▶ What is expected
Count the lines of the listing below where "stated" shows up, and please answer with that number only.

:::

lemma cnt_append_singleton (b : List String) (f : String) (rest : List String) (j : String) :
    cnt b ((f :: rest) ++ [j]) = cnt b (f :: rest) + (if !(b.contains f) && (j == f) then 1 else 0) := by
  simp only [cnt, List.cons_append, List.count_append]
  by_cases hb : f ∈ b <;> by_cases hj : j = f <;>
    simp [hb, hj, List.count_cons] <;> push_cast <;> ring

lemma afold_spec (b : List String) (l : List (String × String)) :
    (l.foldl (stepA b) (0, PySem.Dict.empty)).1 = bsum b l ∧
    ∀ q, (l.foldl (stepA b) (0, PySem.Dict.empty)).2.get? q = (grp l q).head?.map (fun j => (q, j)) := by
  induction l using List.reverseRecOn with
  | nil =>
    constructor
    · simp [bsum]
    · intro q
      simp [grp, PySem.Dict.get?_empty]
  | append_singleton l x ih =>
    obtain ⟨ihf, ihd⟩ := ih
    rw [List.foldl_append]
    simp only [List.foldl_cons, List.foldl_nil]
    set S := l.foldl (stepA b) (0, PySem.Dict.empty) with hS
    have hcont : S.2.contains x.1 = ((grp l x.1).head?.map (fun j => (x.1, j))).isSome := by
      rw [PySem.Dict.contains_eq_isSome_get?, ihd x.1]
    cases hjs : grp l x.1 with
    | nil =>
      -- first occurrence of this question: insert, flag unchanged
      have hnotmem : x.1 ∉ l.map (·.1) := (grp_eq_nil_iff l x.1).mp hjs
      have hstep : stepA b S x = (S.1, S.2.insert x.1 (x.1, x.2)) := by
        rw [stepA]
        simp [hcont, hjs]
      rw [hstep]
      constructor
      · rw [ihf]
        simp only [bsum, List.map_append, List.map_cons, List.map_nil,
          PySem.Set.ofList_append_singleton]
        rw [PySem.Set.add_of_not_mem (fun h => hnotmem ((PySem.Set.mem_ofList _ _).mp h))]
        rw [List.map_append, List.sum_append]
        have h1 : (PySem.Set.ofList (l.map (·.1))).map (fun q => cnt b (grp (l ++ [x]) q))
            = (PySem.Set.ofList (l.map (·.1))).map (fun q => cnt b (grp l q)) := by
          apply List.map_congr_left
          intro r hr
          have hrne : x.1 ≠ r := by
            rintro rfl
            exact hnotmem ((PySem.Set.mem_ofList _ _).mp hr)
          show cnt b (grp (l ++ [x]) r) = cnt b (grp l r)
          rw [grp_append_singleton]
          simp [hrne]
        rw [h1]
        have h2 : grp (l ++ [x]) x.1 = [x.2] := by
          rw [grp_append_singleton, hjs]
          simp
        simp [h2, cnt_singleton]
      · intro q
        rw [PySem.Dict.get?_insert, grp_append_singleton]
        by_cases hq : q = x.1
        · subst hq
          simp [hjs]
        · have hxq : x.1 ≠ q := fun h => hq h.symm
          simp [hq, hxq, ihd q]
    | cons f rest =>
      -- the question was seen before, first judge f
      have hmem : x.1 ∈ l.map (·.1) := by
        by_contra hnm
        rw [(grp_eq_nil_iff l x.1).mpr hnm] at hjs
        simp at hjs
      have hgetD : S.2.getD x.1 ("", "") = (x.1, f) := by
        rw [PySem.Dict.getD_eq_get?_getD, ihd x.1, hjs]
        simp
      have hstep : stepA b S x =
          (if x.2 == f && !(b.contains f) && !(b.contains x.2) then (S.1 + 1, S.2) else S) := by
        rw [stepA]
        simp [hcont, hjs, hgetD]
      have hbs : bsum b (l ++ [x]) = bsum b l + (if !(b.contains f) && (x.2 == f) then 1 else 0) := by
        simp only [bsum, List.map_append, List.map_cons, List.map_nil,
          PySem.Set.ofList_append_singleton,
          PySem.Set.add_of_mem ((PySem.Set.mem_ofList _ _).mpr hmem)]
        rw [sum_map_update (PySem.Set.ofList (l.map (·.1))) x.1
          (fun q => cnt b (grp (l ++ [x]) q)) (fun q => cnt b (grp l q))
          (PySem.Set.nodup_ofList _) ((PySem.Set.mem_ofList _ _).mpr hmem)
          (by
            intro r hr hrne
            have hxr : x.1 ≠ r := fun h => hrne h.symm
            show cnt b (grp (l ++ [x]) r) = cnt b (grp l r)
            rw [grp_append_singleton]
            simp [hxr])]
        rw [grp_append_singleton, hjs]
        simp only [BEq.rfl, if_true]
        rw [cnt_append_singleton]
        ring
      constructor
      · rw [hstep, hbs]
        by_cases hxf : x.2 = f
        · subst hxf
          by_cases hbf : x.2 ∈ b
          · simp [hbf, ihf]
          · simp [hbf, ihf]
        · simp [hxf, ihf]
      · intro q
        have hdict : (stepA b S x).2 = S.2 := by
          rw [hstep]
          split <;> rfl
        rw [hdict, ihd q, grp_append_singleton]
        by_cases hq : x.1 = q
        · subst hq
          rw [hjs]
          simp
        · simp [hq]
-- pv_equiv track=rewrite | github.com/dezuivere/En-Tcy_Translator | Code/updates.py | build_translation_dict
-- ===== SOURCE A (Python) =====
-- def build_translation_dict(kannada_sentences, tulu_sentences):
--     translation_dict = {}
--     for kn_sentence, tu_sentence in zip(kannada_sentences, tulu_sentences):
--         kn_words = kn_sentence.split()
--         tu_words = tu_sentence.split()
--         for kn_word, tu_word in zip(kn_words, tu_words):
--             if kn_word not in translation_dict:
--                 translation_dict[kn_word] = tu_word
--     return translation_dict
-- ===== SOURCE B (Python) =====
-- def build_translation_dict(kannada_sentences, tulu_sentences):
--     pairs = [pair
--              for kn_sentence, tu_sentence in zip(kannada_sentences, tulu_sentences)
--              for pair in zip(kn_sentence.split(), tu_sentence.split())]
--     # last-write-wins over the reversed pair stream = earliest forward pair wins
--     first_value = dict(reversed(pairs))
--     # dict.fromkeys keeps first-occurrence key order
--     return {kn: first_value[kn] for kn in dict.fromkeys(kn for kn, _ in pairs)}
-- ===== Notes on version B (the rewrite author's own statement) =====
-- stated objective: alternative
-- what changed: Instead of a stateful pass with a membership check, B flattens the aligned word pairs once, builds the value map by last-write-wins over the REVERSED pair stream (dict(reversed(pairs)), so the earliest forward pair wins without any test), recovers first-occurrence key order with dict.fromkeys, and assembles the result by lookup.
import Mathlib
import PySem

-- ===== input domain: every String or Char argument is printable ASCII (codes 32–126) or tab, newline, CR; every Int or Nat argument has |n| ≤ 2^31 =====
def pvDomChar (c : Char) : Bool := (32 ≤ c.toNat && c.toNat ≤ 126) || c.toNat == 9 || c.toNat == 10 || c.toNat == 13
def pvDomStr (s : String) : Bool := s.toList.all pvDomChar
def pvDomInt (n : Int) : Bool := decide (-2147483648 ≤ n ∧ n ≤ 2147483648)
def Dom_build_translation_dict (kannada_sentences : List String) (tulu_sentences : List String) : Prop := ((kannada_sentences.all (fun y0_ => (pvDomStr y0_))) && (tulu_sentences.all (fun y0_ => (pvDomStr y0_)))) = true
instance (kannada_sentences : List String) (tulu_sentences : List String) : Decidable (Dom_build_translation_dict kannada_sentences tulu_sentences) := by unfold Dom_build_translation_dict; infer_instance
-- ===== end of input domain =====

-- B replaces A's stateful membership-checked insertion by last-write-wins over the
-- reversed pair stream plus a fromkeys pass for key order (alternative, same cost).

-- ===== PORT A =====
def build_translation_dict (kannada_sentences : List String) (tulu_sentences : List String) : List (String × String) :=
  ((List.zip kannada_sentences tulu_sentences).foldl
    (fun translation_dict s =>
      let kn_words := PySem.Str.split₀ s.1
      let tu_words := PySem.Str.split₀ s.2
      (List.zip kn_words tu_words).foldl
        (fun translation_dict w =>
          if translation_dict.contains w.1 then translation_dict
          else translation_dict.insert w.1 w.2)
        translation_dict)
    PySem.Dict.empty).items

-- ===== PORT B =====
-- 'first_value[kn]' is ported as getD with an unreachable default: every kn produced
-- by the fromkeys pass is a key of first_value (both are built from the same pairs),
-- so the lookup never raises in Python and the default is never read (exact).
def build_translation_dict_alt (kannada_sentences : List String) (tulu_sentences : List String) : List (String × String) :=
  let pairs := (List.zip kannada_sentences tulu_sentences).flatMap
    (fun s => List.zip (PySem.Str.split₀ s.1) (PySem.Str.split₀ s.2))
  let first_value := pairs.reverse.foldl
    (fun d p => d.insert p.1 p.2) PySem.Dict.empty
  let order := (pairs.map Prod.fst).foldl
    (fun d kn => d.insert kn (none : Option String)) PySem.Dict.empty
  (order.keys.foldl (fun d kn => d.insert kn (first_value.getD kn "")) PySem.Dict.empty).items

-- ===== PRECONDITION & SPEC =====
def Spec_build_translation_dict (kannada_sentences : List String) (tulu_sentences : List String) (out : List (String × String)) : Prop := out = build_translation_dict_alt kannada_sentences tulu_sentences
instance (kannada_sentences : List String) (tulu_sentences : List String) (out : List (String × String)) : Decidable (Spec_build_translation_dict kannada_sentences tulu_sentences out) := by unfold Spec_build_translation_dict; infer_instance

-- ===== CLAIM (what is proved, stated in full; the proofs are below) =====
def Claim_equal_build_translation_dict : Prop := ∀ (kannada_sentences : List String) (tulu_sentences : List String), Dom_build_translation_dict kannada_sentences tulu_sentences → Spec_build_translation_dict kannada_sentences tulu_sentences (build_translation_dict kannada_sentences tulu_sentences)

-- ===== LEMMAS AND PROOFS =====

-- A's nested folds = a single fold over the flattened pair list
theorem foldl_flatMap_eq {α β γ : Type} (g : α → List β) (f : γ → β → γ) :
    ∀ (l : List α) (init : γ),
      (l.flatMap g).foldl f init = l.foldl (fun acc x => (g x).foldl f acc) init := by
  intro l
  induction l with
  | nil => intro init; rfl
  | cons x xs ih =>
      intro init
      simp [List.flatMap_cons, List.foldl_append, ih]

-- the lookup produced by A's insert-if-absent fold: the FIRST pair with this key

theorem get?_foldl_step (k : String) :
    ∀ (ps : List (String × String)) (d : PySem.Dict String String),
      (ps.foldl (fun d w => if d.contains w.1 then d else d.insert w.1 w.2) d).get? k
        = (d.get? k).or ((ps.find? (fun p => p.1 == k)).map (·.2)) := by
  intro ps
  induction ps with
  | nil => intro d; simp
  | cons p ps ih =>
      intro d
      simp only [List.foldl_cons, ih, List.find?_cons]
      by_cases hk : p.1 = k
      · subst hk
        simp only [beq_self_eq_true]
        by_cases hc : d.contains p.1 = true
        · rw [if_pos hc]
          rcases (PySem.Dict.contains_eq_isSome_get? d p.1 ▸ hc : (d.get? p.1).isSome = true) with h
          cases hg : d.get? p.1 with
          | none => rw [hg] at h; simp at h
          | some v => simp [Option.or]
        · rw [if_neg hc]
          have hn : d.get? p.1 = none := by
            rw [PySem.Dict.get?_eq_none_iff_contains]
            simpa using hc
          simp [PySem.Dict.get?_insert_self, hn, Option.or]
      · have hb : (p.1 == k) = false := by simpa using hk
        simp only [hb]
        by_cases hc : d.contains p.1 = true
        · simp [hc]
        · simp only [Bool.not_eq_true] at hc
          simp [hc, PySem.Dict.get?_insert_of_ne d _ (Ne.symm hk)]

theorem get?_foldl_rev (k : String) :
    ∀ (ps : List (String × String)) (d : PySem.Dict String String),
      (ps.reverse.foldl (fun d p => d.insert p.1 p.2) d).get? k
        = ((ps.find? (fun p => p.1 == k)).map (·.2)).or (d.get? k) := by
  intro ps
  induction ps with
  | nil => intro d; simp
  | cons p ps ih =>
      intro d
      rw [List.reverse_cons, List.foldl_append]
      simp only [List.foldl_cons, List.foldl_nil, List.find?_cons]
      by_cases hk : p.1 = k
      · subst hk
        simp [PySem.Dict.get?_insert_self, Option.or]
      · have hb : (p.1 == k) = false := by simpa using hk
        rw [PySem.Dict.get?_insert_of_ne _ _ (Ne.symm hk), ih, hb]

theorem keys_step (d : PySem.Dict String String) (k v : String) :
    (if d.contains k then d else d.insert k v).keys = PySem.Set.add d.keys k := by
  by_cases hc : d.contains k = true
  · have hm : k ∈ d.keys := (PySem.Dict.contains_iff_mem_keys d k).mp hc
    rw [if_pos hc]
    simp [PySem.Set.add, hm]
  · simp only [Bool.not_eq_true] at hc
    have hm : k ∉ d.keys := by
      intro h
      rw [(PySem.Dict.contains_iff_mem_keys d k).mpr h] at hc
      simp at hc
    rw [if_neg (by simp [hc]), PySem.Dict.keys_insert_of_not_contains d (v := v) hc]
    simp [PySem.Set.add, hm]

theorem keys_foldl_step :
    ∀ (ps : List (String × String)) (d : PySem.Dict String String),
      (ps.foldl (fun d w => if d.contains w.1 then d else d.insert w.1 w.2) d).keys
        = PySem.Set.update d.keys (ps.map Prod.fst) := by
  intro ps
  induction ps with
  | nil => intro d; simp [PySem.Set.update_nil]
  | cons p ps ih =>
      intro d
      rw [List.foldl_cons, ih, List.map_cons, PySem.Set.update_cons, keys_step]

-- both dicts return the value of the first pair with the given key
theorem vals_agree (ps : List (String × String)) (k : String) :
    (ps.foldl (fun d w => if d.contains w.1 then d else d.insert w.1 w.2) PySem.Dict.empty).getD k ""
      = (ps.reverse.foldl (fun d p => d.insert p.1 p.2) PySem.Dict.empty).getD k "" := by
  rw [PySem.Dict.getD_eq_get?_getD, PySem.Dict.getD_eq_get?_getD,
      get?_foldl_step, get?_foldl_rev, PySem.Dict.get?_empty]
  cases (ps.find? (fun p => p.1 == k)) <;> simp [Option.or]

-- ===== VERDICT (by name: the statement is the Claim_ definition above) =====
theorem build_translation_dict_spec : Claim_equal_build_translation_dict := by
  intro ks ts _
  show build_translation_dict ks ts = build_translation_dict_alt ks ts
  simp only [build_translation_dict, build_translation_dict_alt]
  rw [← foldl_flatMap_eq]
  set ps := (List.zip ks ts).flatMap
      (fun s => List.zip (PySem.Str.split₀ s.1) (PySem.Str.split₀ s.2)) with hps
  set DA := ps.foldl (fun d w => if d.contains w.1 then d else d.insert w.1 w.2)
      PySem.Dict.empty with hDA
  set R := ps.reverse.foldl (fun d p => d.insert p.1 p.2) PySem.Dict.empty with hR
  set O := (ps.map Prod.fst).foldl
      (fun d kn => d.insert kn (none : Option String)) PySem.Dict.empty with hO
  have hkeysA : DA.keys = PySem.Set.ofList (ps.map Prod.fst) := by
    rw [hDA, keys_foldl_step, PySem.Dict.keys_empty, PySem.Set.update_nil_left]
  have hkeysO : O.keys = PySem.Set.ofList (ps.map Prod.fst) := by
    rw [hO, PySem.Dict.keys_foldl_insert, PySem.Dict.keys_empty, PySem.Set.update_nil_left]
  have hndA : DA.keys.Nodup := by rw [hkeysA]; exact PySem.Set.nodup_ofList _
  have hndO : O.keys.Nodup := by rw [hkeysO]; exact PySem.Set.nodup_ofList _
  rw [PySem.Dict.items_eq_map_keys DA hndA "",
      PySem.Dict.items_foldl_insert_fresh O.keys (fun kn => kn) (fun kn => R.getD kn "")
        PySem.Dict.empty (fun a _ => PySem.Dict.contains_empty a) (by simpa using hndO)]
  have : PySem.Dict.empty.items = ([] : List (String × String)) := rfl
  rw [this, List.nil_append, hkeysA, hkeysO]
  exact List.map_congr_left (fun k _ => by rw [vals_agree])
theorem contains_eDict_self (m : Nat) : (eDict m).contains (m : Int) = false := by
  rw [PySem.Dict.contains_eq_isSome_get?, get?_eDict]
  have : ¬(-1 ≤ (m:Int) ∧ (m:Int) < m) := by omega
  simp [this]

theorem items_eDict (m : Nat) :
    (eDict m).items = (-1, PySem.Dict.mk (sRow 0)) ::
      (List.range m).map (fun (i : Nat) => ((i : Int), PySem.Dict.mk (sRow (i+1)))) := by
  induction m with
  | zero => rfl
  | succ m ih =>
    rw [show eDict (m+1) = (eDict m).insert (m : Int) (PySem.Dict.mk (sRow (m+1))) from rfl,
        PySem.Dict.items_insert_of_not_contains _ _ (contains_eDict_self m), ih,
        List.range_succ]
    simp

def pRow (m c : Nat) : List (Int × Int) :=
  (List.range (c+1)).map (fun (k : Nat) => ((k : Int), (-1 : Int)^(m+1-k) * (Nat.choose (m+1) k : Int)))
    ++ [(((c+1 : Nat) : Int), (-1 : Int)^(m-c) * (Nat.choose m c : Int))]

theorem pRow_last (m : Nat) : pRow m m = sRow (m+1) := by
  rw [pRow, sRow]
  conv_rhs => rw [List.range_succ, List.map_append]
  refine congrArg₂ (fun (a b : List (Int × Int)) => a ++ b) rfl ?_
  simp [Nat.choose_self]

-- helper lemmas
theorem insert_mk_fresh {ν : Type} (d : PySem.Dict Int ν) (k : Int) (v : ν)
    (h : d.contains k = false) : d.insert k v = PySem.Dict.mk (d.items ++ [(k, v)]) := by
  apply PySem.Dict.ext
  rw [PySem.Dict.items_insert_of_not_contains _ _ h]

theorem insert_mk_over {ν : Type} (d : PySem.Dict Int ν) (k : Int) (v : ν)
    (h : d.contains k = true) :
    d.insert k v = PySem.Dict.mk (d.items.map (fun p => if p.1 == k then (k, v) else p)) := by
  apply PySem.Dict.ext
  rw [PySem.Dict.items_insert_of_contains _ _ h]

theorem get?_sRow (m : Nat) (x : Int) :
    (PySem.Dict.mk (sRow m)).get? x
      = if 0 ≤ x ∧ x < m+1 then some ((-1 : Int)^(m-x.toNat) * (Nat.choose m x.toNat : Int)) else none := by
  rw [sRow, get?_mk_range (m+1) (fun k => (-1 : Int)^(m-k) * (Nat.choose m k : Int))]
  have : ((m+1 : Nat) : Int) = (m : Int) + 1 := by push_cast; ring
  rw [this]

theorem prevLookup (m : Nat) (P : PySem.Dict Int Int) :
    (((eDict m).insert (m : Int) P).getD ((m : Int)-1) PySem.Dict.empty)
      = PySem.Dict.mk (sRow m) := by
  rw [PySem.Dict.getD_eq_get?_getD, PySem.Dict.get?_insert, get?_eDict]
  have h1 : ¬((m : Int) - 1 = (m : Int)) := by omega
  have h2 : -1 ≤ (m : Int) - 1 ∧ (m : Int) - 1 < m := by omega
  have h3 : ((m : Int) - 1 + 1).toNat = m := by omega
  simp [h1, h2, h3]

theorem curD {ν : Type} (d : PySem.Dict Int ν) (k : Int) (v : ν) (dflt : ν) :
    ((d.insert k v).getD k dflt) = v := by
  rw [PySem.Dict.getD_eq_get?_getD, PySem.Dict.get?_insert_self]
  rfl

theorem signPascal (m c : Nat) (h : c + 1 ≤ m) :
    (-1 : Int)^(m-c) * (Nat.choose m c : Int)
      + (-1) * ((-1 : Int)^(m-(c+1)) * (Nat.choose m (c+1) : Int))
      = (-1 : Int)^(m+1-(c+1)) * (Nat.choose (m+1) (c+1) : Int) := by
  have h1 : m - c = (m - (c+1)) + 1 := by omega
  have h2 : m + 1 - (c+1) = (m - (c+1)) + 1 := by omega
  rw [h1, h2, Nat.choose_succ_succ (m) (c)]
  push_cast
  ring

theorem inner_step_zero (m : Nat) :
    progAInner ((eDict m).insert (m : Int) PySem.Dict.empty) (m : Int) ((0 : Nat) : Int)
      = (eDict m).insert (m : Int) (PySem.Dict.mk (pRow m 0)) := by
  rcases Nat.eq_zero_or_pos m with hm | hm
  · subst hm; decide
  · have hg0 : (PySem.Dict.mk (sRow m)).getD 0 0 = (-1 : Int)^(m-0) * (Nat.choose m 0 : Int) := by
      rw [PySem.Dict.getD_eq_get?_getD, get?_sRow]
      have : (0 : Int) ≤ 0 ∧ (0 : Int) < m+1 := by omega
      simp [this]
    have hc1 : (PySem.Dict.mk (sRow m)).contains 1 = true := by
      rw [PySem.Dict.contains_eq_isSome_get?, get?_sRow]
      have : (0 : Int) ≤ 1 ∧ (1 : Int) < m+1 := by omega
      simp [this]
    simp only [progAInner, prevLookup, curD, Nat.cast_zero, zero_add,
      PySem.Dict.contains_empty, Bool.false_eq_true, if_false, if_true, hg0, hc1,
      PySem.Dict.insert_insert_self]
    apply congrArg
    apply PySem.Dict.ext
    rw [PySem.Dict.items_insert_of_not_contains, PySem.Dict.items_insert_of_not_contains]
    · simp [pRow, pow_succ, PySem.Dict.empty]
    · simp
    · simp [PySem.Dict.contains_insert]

:::

▶ Exercise solution
2